theorem nl_main (toks : List (List Char)) (values : List String) :
    nlLoopA values 0 (nlIndex toks 0) toks = nlLoopB toks values 0 := by
  apply List.ext_getElem?
  intro i
  rw [nlLoopA_getElem? _ _ _ _ (by rw [nlIndex_length]), nlLoopB_getElem?]
  by_cases hhit : nlHit values 0 (nlIndex toks 0) i = true
  · rw [if_pos hhit]
    obtain ⟨hi, hne, hlt, he⟩ := (nlHit_nlIndex toks values i).mp hhit
    rw [List.getElem?_eq_getElem hi]
    have he' : values[nlRank toks i] = "" := by
      rwa [List.getD_eq_getElem values "x" hlt] at he
    simp [hne, hlt, he']
  · rw [if_neg hhit]
    cases hx : toks[i]? with
    | none => simp
    | some t =>
      have hi : i < toks.length := by
        by_contra hc
        rw [List.getElem?_eq_none_iff.mpr (by omega)] at hx
        simp at hx
      have ht : t = toks[i] := by
        rw [List.getElem?_eq_getElem hi] at hx
        exact (Option.some.inj hx).symm
      simp only [Option.map_some]
      have hcond : ¬(t ≠ [] ∧ 0 + nlRank toks i < values.length ∧ values.getD (0 + nlRank toks i) "x" = "") := by
        rintro ⟨h1, h2, h3⟩
        apply hhit
        rw [nlHit_nlIndex]
        exact ⟨hi, by rwa [ht] at h1, by simpa using h2, by simpa using h3⟩
      rw [if_neg hcond]

-- ===== VERDICT (by name: the statement is the Claim_ definition above) =====
theorem new_line_spec : Claim_equal_new_line := by
  intro line values _ _
  show new_line line values = new_line_alt line values
  simp only [new_line, new_line_alt]
  rw [nl_main]
theorem heappopA_spec {heap : List Int} (hne : heap ≠ []) (h : IsHeap heap) :
    (heap : Multiset Int) = (heappopA heap).1 ::ₘ ((heappopA heap).2 : Multiset Int)
      ∧ IsHeap (heappopA heap).2
      ∧ (heappopA heap).1 ∈ heap
      ∧ (∀ z ∈ heap, (heappopA heap).1 ≤ z) := by
  have hdec : heap.dropLast ++ [heap.getLast hne] = heap := List.dropLast_concat_getLast hne
  by_cases hre : heap.dropLast.isEmpty
  · -- heap = [a]
    have hlen1 : heap.length = 1 := by
      have := List.isEmpty_iff.mp hre
      have h2 := congrArg List.length hdec
      simp [this] at h2
      omega
    obtain ⟨a, rfl⟩ := List.length_eq_one_iff.mp hlen1
    simp [heappopA, IsHeap, hget]
  · -- heap.length ≥ 2
    have hrl : heap.dropLast.length = heap.length - 1 := by simp
    have hlen2 : 2 ≤ heap.length := by
      rcases Nat.lt_or_ge heap.length 2 with hl | hl
      · exfalso
        interval_cases hh : heap.length
        · exact hne (List.length_eq_zero_iff.mp hh)
        · exact hre (by simp [List.isEmpty_iff, List.length_eq_zero_iff.mp (by simp [hh] : heap.dropLast.length = 0)])
      · exact hl
    have hr0 : 0 < heap.dropLast.length := by omega
    set le := heap.getLastD 0 with hle
    set rest := heap.dropLast with hrest
    have hgr : ∀ j, j < rest.length → hget rest j = hget heap j := by
      intro j hj
      conv_rhs => rw [← hdec]
      rw [hget_append hj]
    have hl0 : (rest.set 0 le).length = rest.length := by simp
    obtain ⟨Hm, Hh⟩ := siftupA_spec ((rest.set 0 le).length - 0) 0 (rest.set 0 le) le rfl
      (by omega)
      (by
        intro i hi h0 hpar
        rw [hl0] at hi
        rw [hget_set (by omega) le ((i-1)/2), if_neg (by omega),
          hget_set (by omega) le i, if_neg (by omega)]
        rw [hgr ((i-1)/2) (by omega), hgr i hi]
        exact h i (by omega) h0)
      (by intro i hi h0 hpar hpar0; omega)
    have hres : heappopA heap = (hget rest 0, siftupA (rest.set 0 le) 0 le) := by
      rw [heappopA]
      simp only [← hle, ← hrest]
      rw [if_neg (by simp [hre])]
    rw [hres]
    have hx0 : hget rest 0 = hget heap 0 := hgr 0 hr0
    have E := mset_set (l := rest) (p := 0) hr0 le
    have hmain : (heap : Multiset Int) = hget rest 0 ::ₘ ((siftupA (rest.set 0 le) 0 le : List Int) : Multiset Int) := by
      rw [Hm, List.set_set]
      rw [← Multiset.singleton_add]
      conv_lhs => rw [← hdec]
      have hcoe : ((heap.dropLast ++ [heap.getLast hne] : List Int) : Multiset Int)
          = (rest : Multiset Int) + {heap.getLast hne} := by
        rw [← hrest, ← Multiset.coe_singleton, ← Multiset.coe_add]
      rw [hcoe]
      have hlast : heap.getLast hne = le := by
        rw [hle, List.getLastD_eq_getLast?, List.getLast?_eq_some_getLast hne]
        rfl
      rw [hlast, ← E]
      exact add_comm _ _
    refine ⟨hmain, Hh, ?_, ?_⟩
    · rw [hx0]
      have h0lt : 0 < heap.length := by omega
      have hh : hget heap 0 = heap[0] := List.getD_eq_getElem heap 0 h0lt
      rw [hh]
      exact List.getElem_mem _
    · intro z hz
      obtain ⟨i, hi, rfl⟩ := List.mem_iff_getElem.mp hz
      rw [hx0]
      have h2 : hget heap i = heap[i] := List.getD_eq_getElem heap 0 hi
      rw [← h2]
      exact heap_root_min h i hi
theorem loop_eq (fuel : Nat) : ∀ (qA qB : List Int) (ret : Int),
    qA.length ≤ fuel → IsHeap qA → (qA : Multiset Int) = (qB : Multiset Int) →
    loopAGo fuel qA ret = loopBGo fuel qB ret := by
  induction fuel with
  | zero => intro qA qB ret _ _ _; simp only [loopAGo, loopBGo]
  | succ fuel IH =>
  intro qA qB ret hfuel hheap hms
  have hcard : qA.length = qB.length := by
    have := congrArg Multiset.card hms
    simpa using this
  by_cases hq : 1 < qA.length
  · have hneA : qA ≠ [] := by
      intro hh; rw [hh] at hq; simp at hq
    obtain ⟨HA1, HA2, HA3, HA4⟩ := heappopA_spec hneA hheap
    have hlen1 : (heappopA qA).2.length = qA.length - 1 := heappopA_snd_length qA
    have hneA2 : (heappopA qA).2 ≠ [] := by
      intro hh
      rw [hh] at hlen1
      simp at hlen1
      omega
    obtain ⟨HB1, HB2, HB3, HB4⟩ := heappopA_spec hneA2 HA2
    have hlen2 : (heappopA (heappopA qA).2).2.length = qA.length - 2 := by
      rw [heappopA_snd_length, hlen1]; omega
    set x := (heappopA qA).1 with hx
    set y := (heappopA (heappopA qA).2).1 with hy
    set tmp := x * y with htmp
    obtain ⟨HP1, HP2⟩ := heappushA_spec HB2 tmp
    -- B side values
    have hqBne : qB ≠ [] := by
      intro hh
      rw [hh] at hcard
      simp only [List.length_nil] at hcard
      omega
    obtain ⟨m, hm⟩ : ∃ m, PySem.List.min? qB (fun v => v) = some m := by
      cases hmm : PySem.List.min? qB (fun v => v) with
      | none => exact absurd ((PySem.List.min?_eq_none_iff qB _).mp hmm) hqBne
      | some m => exact ⟨m, rfl⟩
    have hmqB : m ∈ qB := PySem.List.min?_mem hm
    have hmmin : ∀ z ∈ qB, m ≤ z := PySem.List.min?_isMin hm
    have hmemAB : ∀ z : Int, z ∈ qA ↔ z ∈ qB := by
      intro z
      constructor <;> intro hz
      · have : z ∈ (qB : Multiset Int) := by rw [← hms]; exact hz
        exact this
      · have : z ∈ (qA : Multiset Int) := by rw [hms]; exact hz
        exact this
    have hxm : m = x := by
      refine le_antisymm (hmmin x ((hmemAB x).mp HA3)) (HA4 m ((hmemAB m).mpr hmqB))
    have hrm1 : PySem.List.remove? qB m = some (qB.erase m) :=
      PySem.List.remove?_eq_some_erase qB m hmqB
    have hq1ms : ((qB.erase m : List Int) : Multiset Int) = ((heappopA qA).2 : Multiset Int) := by
      rw [← Multiset.coe_erase, ← hms, HA1, hxm, Multiset.erase_cons_head]
    -- second min
    have hq1card : (qB.erase m).length = (heappopA qA).2.length := by
      have := congrArg Multiset.card hq1ms
      simpa using this
    have hq1ne : qB.erase m ≠ [] := by
      intro hh; rw [hh] at hq1card; simp at hq1card
      exact hneA2 (List.length_eq_zero_iff.mp hq1card.symm)
    obtain ⟨m2, hm2⟩ : ∃ m2, PySem.List.min? (qB.erase m) (fun v => v) = some m2 := by
      cases hmm : PySem.List.min? (qB.erase m) (fun v => v) with
      | none => exact absurd ((PySem.List.min?_eq_none_iff _ _).mp hmm) hq1ne
      | some m2 => exact ⟨m2, rfl⟩
    have hmem2 : ∀ z : Int, z ∈ (heappopA qA).2 ↔ z ∈ qB.erase m := by
      intro z
      constructor <;> intro hz
      · have : z ∈ ((qB.erase m : List Int) : Multiset Int) := by rw [hq1ms]; exact hz
        exact this
      · have : z ∈ (((heappopA qA).2 : List Int) : Multiset Int) := by rw [← hq1ms]; exact hz
        exact this
    have hym : m2 = y := by
      refine le_antisymm (PySem.List.min?_isMin hm2 y ((hmem2 y).mp HB3))
        (HB4 m2 ((hmem2 m2).mpr (PySem.List.min?_mem hm2)))
    have hrm2 : PySem.List.remove? (qB.erase m) m2 = some ((qB.erase m).erase m2) :=
      PySem.List.remove?_eq_some_erase _ m2 (PySem.List.min?_mem hm2)
    have hq2ms : (((qB.erase m).erase m2 : List Int) : Multiset Int)
        = ((heappopA (heappopA qA).2).2 : Multiset Int) := by
      rw [← Multiset.coe_erase, hq1ms, HB1, hym, Multiset.erase_cons_head]
    -- unfold both loops one step
    subst hxm
    subst hym
    simp only [loopAGo, loopBGo]
    rw [if_pos hq, if_pos (by omega : 1 < qB.length)]
    simp only [hm]
    split
    next heq => rw [hrm1] at heq; cases heq
    next q1 heq =>
      rw [hrm1] at heq
      injection heq with heq
      subst heq
      simp only [hm2]
      split
      next heq2 => rw [hrm2] at heq2; cases heq2
      next q2 heq2 =>
        rw [hrm2] at heq2
        injection heq2 with heq2
        subst heq2
        refine IH _ _ _ (by rw [heappushA_length, hlen2]; omega) HP2 ?_
        have hsplit : ((((qB.erase x).erase y ++ [x*y] : List Int)) : Multiset Int)
            = (((qB.erase x).erase y : List Int) : Multiset Int) + {x*y} := by
          rw [← Multiset.coe_singleton, ← Multiset.coe_add]
        rw [HP1, hsplit, hq2ms, ← Multiset.singleton_add]
        exact add_comm _ _
  · simp only [loopAGo, loopBGo]
    rw [if_neg hq, if_neg (by omega : ¬ 1 < qB.length)]
theorem build_spec (arr : List Int) : ∀ (q : List Int), IsHeap q →
    ((arr.foldl (fun q el => heappushA q el) q : List Int) : Multiset Int)
        = (q : Multiset Int) + (arr : Multiset Int)
      ∧ IsHeap (arr.foldl (fun q el => heappushA q el) q) := by
  induction arr with
  | nil => intro q hq; simpa using hq
  | cons a t ih =>
    intro q hq
    obtain ⟨hm, hh⟩ := heappushA_spec hq a
    obtain ⟨hm2, hh2⟩ := ih (heappushA q a) hh
    refine ⟨?_, by simpa using hh2⟩
    simp only [List.foldl_cons] at *
    rw [hm2, hm, ← Multiset.cons_coe]
    rw [← Multiset.singleton_add, ← Multiset.singleton_add]
    abel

┄┄┄┄┄┄┄┄┄┄

> [What is required]:
Everything from the first line above up to and including the line that contains "simp only [new_line, new_line_alt]" should be printed exactly; please print only that.

> [Result]:
theorem nl_main (toks : List (List Char)) (values : List String) :
    nlLoopA values 0 (nlIndex toks 0) toks = nlLoopB toks values 0 := by
  apply List.ext_getElem?
  intro i
  rw [nlLoopA_getElem? _ _ _ _ (by rw [nlIndex_length]), nlLoopB_getElem?]
  by_cases hhit : nlHit values 0 (nlIndex toks 0) i = true
  · rw [if_pos hhit]
    obtain ⟨hi, hne, hlt, he⟩ := (nlHit_nlIndex toks values i).mp hhit
    rw [List.getElem?_eq_getElem hi]
    have he' : values[nlRank toks i] = "" := by
      rwa [List.getD_eq_getElem values "x" hlt] at he
    simp [hne, hlt, he']
  · rw [if_neg hhit]
    cases hx : toks[i]? with
    | none => simp
    | some t =>
      have hi : i < toks.length := by
        by_contra hc
        rw [List.getElem?_eq_none_iff.mpr (by omega)] at hx
        simp at hx
      have ht : t = toks[i] := by
        rw [List.getElem?_eq_getElem hi] at hx
        exact (Option.some.inj hx).symm
      simp only [Option.map_some]
      have hcond : ¬(t ≠ [] ∧ 0 + nlRank toks i < values.length ∧ values.getD (0 + nlRank toks i) "x" = "") := by
        rintro ⟨h1, h2, h3⟩
        apply hhit
        rw [nlHit_nlIndex]
        exact ⟨hi, by rwa [ht] at h1, by simpa using h2, by simpa using h3⟩
      rw [if_neg hcond]

-- ===== VERDICT (by name: the statement is the Claim_ definition above) =====
theorem new_line_spec : Claim_equal_new_line := by
  intro line values _ _
  show new_line line values = new_line_alt line values
  simp only [new_line, new_line_alt]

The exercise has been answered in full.